Secondly, remember the principle that the Bible is enough.

The Bible is God’s inspired word, sufficient to equip every believer for every good work (2 Timothy 3:17).

You have everything you need that pertains to life and godliness (2 Peter 1:3)

Many of the religions and cults of the world have the Bible plus something else.

  • It is the Bible plus Joseph Smith’s Book of Mormon;
  • It is the Bible plus Mary Baker Eddy’s Science and Health with a Key to the Scriptures
  • It is the Bible plus the Jehovah Witnesses Zion’s Watchtower
  • It is the Bible plus the Hindu’s Bhagavad Gita
  • It is the Bible plus papal decrees and church traditions
  • It is the Bible plus Scientology’s Dianetics
  • It is the Bible plus the Jewish mystics Kabbalah

False religions always promote something in addition to the Bible.

Isaiah the prophet warned, “If they speak not according to this word, it is because there is no light in them. (Isaiah 8:20).

The teachers fail the test.

-spiritual deception isn’t new;

-the Bible is enough;

Third, remember the Person of Jesus Christ is eternally divine.

Be alert to anything that diminishes His glory – His sacrifice – His resurrection – His coming to reign.  He is and always was, God the Son – who took on flesh for a purpose.
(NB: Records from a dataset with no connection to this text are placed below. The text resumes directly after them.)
-- pv_equiv track=rewrite | github.com/Manojcs12/PythonProblem | Daily_practice/rolling_unique_users.py | rolling_unique_users
-- ===== SOURCE A (Python) =====
-- from collections import defaultdict
--
-- def rolling_unique_users(events: list[dict], window: int) -> dict[int, int]:
--     if not events:
--         return {}
--
--     # Step 1: Sort events by timestamp
--     events.sort(key=lambda x: x["timestamp"])
--
--     # Sliding window pointers
--     left = 0
--
--     # Tracks counts of users currently in the window
--     user_count = defaultdict(int)
--
--     result = {}
--
--     # Helper: get window start time for a given T
--     def window_start(T):
--         return T - window + 1
--
--     # Step 2: Iterate through sorted events
--     i = 0
--     n = len(events)
--
--     while i < n:
--         current_ts = events[i]["timestamp"]
--
--         # Process all events that occur at this timestamp
--         while i < n and events[i]["timestamp"] == current_ts:
--             user = events[i]["user"]
--             user_count[user] += 1
--             i += 1
--
--         # Step 3: Slide left pointer to remove old events
--         start_limit = window_start(current_ts)
--
--         while left < n and events[left]["timestamp"] < start_limit:
--             old_user = events[left]["user"]
--             user_count[old_user] -= 1
--             if user_count[old_user] == 0:
--                 del user_count[old_user]
--             left += 1
--
--         # Step 4: Record number of unique users at this timestamp
--         result[current_ts] = len(user_count)
--
--     return result
-- ===== SOURCE B (Python) =====
-- def rolling_unique_users(events: list[dict], window: int) -> dict[int, int]:
--     if not events:
--         return {}
--     events.sort(key=lambda x: x["timestamp"])
--     return {
--         T: len({e["user"] for e in events
--                 if T - window + 1 <= e["timestamp"] <= T})
--         for T in dict.fromkeys(e["timestamp"] for e in events)
--     }
-- ===== Notes on version B (the rewrite author's own statement) =====
-- stated objective: simpler
-- what changed: A's incremental sliding-window pass (two pointers plus a mutable user-count dict with increment/decrement/delete bookkeeping) is replaced by a direct per-distinct-timestamp recomputation: for each distinct timestamp T, count the set of users of events with timestamp in [T-window+1, T].
-- intended difference: On negative windows where two event timestamps t1 < t2 satisfy t2 <= t1 - window, A's left pointer slides past not-yet-processed events and its leftover count-dict entries make it report positive user counts for the empty window [T-window+1, T] (e.g. {0: 1, 1: 1}); B reports the actual count of that window (0), which is the intended value. — e.g. on rolling_unique_users([[("timestamp", 0), ("user", 1)], [("timestamp", 1), ("user", 2)]], -1): A returns [(0, 1), (1, 1)], B returns [(0, 0), (1, 0)]
import Mathlib
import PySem

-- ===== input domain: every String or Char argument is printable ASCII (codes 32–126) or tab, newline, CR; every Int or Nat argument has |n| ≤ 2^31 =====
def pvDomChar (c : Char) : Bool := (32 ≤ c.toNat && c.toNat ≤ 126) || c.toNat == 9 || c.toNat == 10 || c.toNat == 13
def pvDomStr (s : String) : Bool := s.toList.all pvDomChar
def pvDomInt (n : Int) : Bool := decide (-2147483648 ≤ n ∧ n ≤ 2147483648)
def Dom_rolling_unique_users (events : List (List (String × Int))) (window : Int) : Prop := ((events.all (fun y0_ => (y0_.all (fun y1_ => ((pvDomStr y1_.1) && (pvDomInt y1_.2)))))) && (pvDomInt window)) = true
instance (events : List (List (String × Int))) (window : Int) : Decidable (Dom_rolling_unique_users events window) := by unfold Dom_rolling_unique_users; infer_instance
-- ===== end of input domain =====

-- B replaces A's incremental sliding-window maintenance by an independent per-distinct-timestamp
-- recomputation (objective: simpler). Both Pythons sort `events` in place; the equivalence proved
-- here is about the RETURN value (B performs the same in-place sort as A).

-- ===== PORT A =====
-- e["timestamp"] / e["user"]: first-match association-list lookup (Pre_ guarantees the key is present)
def pvTs (e : List (String × Int)) : Int := (PySem.Dict.mk e).getD "timestamp" 0

def pvUser (e : List (String × Int)) : Int := (PySem.Dict.mk e).getD "user" 0

-- inner `while i < n and events[i]["timestamp"] == current_ts` loop (fuel = n - i at call site)
def rollGroup (s : List (List (String × Int))) (T : Int) :
    Nat → Nat → PySem.Dict Int Int → Nat × PySem.Dict Int Int
  | 0, i, uc => (i, uc)
  | fuel + 1, i, uc =>
    match s[i]? with
    | some e =>
        if pvTs e = T then
          rollGroup s T fuel (i + 1) (uc.modify (pvUser e) 0 (· + 1))
        else (i, uc)
    | none => (i, uc)

-- `while left < n and events[left]["timestamp"] < start_limit` loop (fuel = n - left at call site)
def rollSlide (s : List (List (String × Int))) (lim : Int) :
    Nat → Nat → PySem.Dict Int Int → Nat × PySem.Dict Int Int
  | 0, l, uc => (l, uc)
  | fuel + 1, l, uc =>
    match s[l]? with
    | some e =>
        if pvTs e < lim then
          let u := pvUser e
          let uc1 := uc.modify u 0 (· - 1)
          let uc2 := if uc1.getD u 0 = 0 then uc1.erase u else uc1
          rollSlide s lim fuel (l + 1) uc2
        else (l, uc)
    | none => (l, uc)

-- outer `while i < n` loop (fuel = n at call site; each iteration advances i by at least 1)
def rollMain (s : List (List (String × Int))) (window : Int) :
    Nat → Nat → Nat → PySem.Dict Int Int → PySem.Dict Int Int → PySem.Dict Int Int
  | 0, _, _, _, res => res
  | fuel + 1, i, left, uc, res =>
    match s[i]? with
    | some e =>
        let T := pvTs e
        let g := rollGroup s T (s.length - i) i uc
        let sl := rollSlide s (T - window + 1) (s.length - left) left g.2
        rollMain s window fuel g.1 sl.1 sl.2 (res.insert T (sl.2.size : Int))
    | none => res

def rolling_unique_users (events : List (List (String × Int))) (window : Int) : List (Int × Int) :=
  if events = [] then []
  else
    let s := PySem.List.sorted events (fun e => pvTs e)
    (rollMain s window s.length 0 0 PySem.Dict.empty PySem.Dict.empty).items

-- ===== PORT B =====
def rolling_unique_users_alt (events : List (List (String × Int))) (window : Int) : List (Int × Int) :=
  if events = [] then []
  else
    let s := PySem.List.sorted events (fun e => pvTs e)
    (PySem.List.dedup (s.map pvTs)).map (fun T =>
      (T, ((PySem.Set.ofList
              ((s.filter (fun e => decide (T - window + 1 ≤ pvTs e) && decide (pvTs e ≤ T))).map
                pvUser)).length : Int)))

-- ===== PRECONDITION & SPEC =====
-- Pre_ excludes exactly the events missing the "timestamp" or "user" key, on which A raises KeyError.
def Pre_rolling_unique_users (events : List (List (String × Int))) (window : Int) : Prop :=
  ∀ e ∈ events,
    ((PySem.Dict.mk e).contains "timestamp" = true ∧ (PySem.Dict.mk e).contains "user" = true)
instance (events : List (List (String × Int))) (window : Int) : Decidable (Pre_rolling_unique_users events window) := by unfold Pre_rolling_unique_users; infer_instance

def pvWitness_rolling_unique_users : (List (List (String × Int))) × Int :=
  ([[("timestamp", 1), ("user", 7)], [("timestamp", 2), ("user", 8)]], 3)

-- On a negative window with two event timestamps t1 < t2 ≤ t1 - window, A's left pointer slides past
-- not-yet-processed events, leaving stray non-zero entries in its count dict, so A reports positive
-- user counts for the (empty) window [T-window+1, T]; B reports the count of that actual window
-- (0 there), which is the intended value.
def D_rolling_unique_users (events : List (List (String × Int))) (window : Int) : Prop :=
  ∃ e1 ∈ events, ∃ e2 ∈ events,
    (PySem.Dict.mk e1).getD "timestamp" 0 < (PySem.Dict.mk e2).getD "timestamp" 0 ∧
    (PySem.Dict.mk e2).getD "timestamp" 0 ≤ (PySem.Dict.mk e1).getD "timestamp" 0 - window
instance (events : List (List (String × Int))) (window : Int) : Decidable (D_rolling_unique_users events window) := by unfold D_rolling_unique_users; infer_instance

def Spec_rolling_unique_users (events : List (List (String × Int))) (window : Int) (out : List (Int × Int)) : Prop := ¬ D_rolling_unique_users events window → out = rolling_unique_users_alt events window
instance (events : List (List (String × Int))) (window : Int) (out : List (Int × Int)) : Decidable (Spec_rolling_unique_users events window out) := by unfold Spec_rolling_unique_users; infer_instance

def pvDiffWitness_rolling_unique_users : (List (List (String × Int))) × Int :=
  ([[("timestamp", 0), ("user", 1)], [("timestamp", 1), ("user", 2)]], -1)

def pvDiffWitnessOut_rolling_unique_users : (List (Int × Int)) × (List (Int × Int)) :=
  ([(0, 1), (1, 1)], [(0, 0), (1, 0)])

-- ===== CLAIM (what is proved, stated in full; the proofs are below) =====
def Claim_unchanged_rolling_unique_users : Prop := ∀ (events : List (List (String × Int))) (window : Int), Dom_rolling_unique_users events window → Pre_rolling_unique_users events window → Spec_rolling_unique_users events window (rolling_unique_users events window)
def Claim_changed_rolling_unique_users : Prop := Dom_rolling_unique_users (pvDiffWitness_rolling_unique_users.1) (pvDiffWitness_rolling_unique_users.2) ∧ Pre_rolling_unique_users (pvDiffWitness_rolling_unique_users.1) (pvDiffWitness_rolling_unique_users.2) ∧ D_rolling_unique_users (pvDiffWitness_rolling_unique_users.1) (pvDiffWitness_rolling_unique_users.2) ∧ rolling_unique_users (pvDiffWitness_rolling_unique_users.1) (pvDiffWitness_rolling_unique_users.2) = pvDiffWitnessOut_rolling_unique_users.1 ∧ rolling_unique_users_alt (pvDiffWitness_rolling_unique_users.1) (pvDiffWitness_rolling_unique_users.2) = pvDiffWitnessOut_rolling_unique_users.2 ∧ pvDiffWitnessOut_rolling_unique_users.1 ≠ pvDiffWitnessOut_rolling_unique_users.2

-- ===== LEMMAS AND PROOFS =====

-- the dict `user_count` represents the multiset `m` of users currently in the window
def DInv (m : List Int) (uc : PySem.Dict Int Int) : Prop :=
  uc.keys.Nodup ∧ (∀ u : Int, uc.contains u = (m.count u != 0)) ∧
    (∀ u : Int, uc.getD u 0 = (m.count u : Int))

-- erase on a PySem.Dict (no erase lemmas exist in the prelude; proved from its filter definition)
lemma dict_contains_erase (d : PySem.Dict Int Int) (k k' : Int) :
    (d.erase k).contains k' = (decide (k' ≠ k) && d.contains k') := by
  obtain ⟨items⟩ := d
  induction items with
  | nil => simp [PySem.Dict.erase, PySem.Dict.contains]
  | cons p rest ih =>
    simp only [PySem.Dict.erase, PySem.Dict.contains, List.filter_cons, List.any_cons] at *
    by_cases h1 : p.1 = k <;> by_cases hk : k' = k <;>
      simp_all [beq_iff_eq]
    exact fun h => absurd h.symm hk

lemma dict_get?_erase (d : PySem.Dict Int Int) (k k' : Int) :
    (d.erase k).get? k' = if k' = k then none else d.get? k' := by
  obtain ⟨items⟩ := d
  induction items with
  | nil => simp [PySem.Dict.erase, PySem.Dict.get?]
  | cons p rest ih =>
    simp only [PySem.Dict.erase, PySem.Dict.get?, List.filter_cons] at *
    by_cases h1 : p.1 = k <;> by_cases hk : k' = k <;> by_cases h2 : p.1 = k' <;>
      simp_all [List.find?_cons, beq_iff_eq]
Dean Niferatos was riding the Number 22 CTA bus in Chicago. The bus was filled with dozing office workers, restless young people and affluent shoppers.  At the Clark and Webster stop, two men and a woman climbed in.  The driver, a seasoned veteran, immediately called out, “Everybody, watch your valuables – pickpockets are on board!”  Everybody woke up – everybody paid attention – men checked for their wallets, women clutched their purses.  All eyes, he wrote, were fixed on these three who, looking rather insulted and harassed, didn’t even break their stride as they promptly exited through the middle doors. / David Walls and Max Anders, Holman New Testament Commentary: I & II Peter, I, II, & III John, Jude (Holman, 1999), p. 213

So . . .

  • stay alert . . .
  • stay awake . . .
  • encourage each other . . .
  • boldly warn others of false teaching – they’ve come to steal away truths that matter . . .
  • they’ve come to take what they can get and leave you with nothing but trouble and grief;
  • stay in the word . . . and don’t follow those who stray keep you away from it . . .
  • and above all, keep your eyes on Jesus – exalt Jesus – follow Jesus Christ – surrender to God the Son your Savior . . . keep your eyes on our Lord Jesus who is the author and finisher of the faith.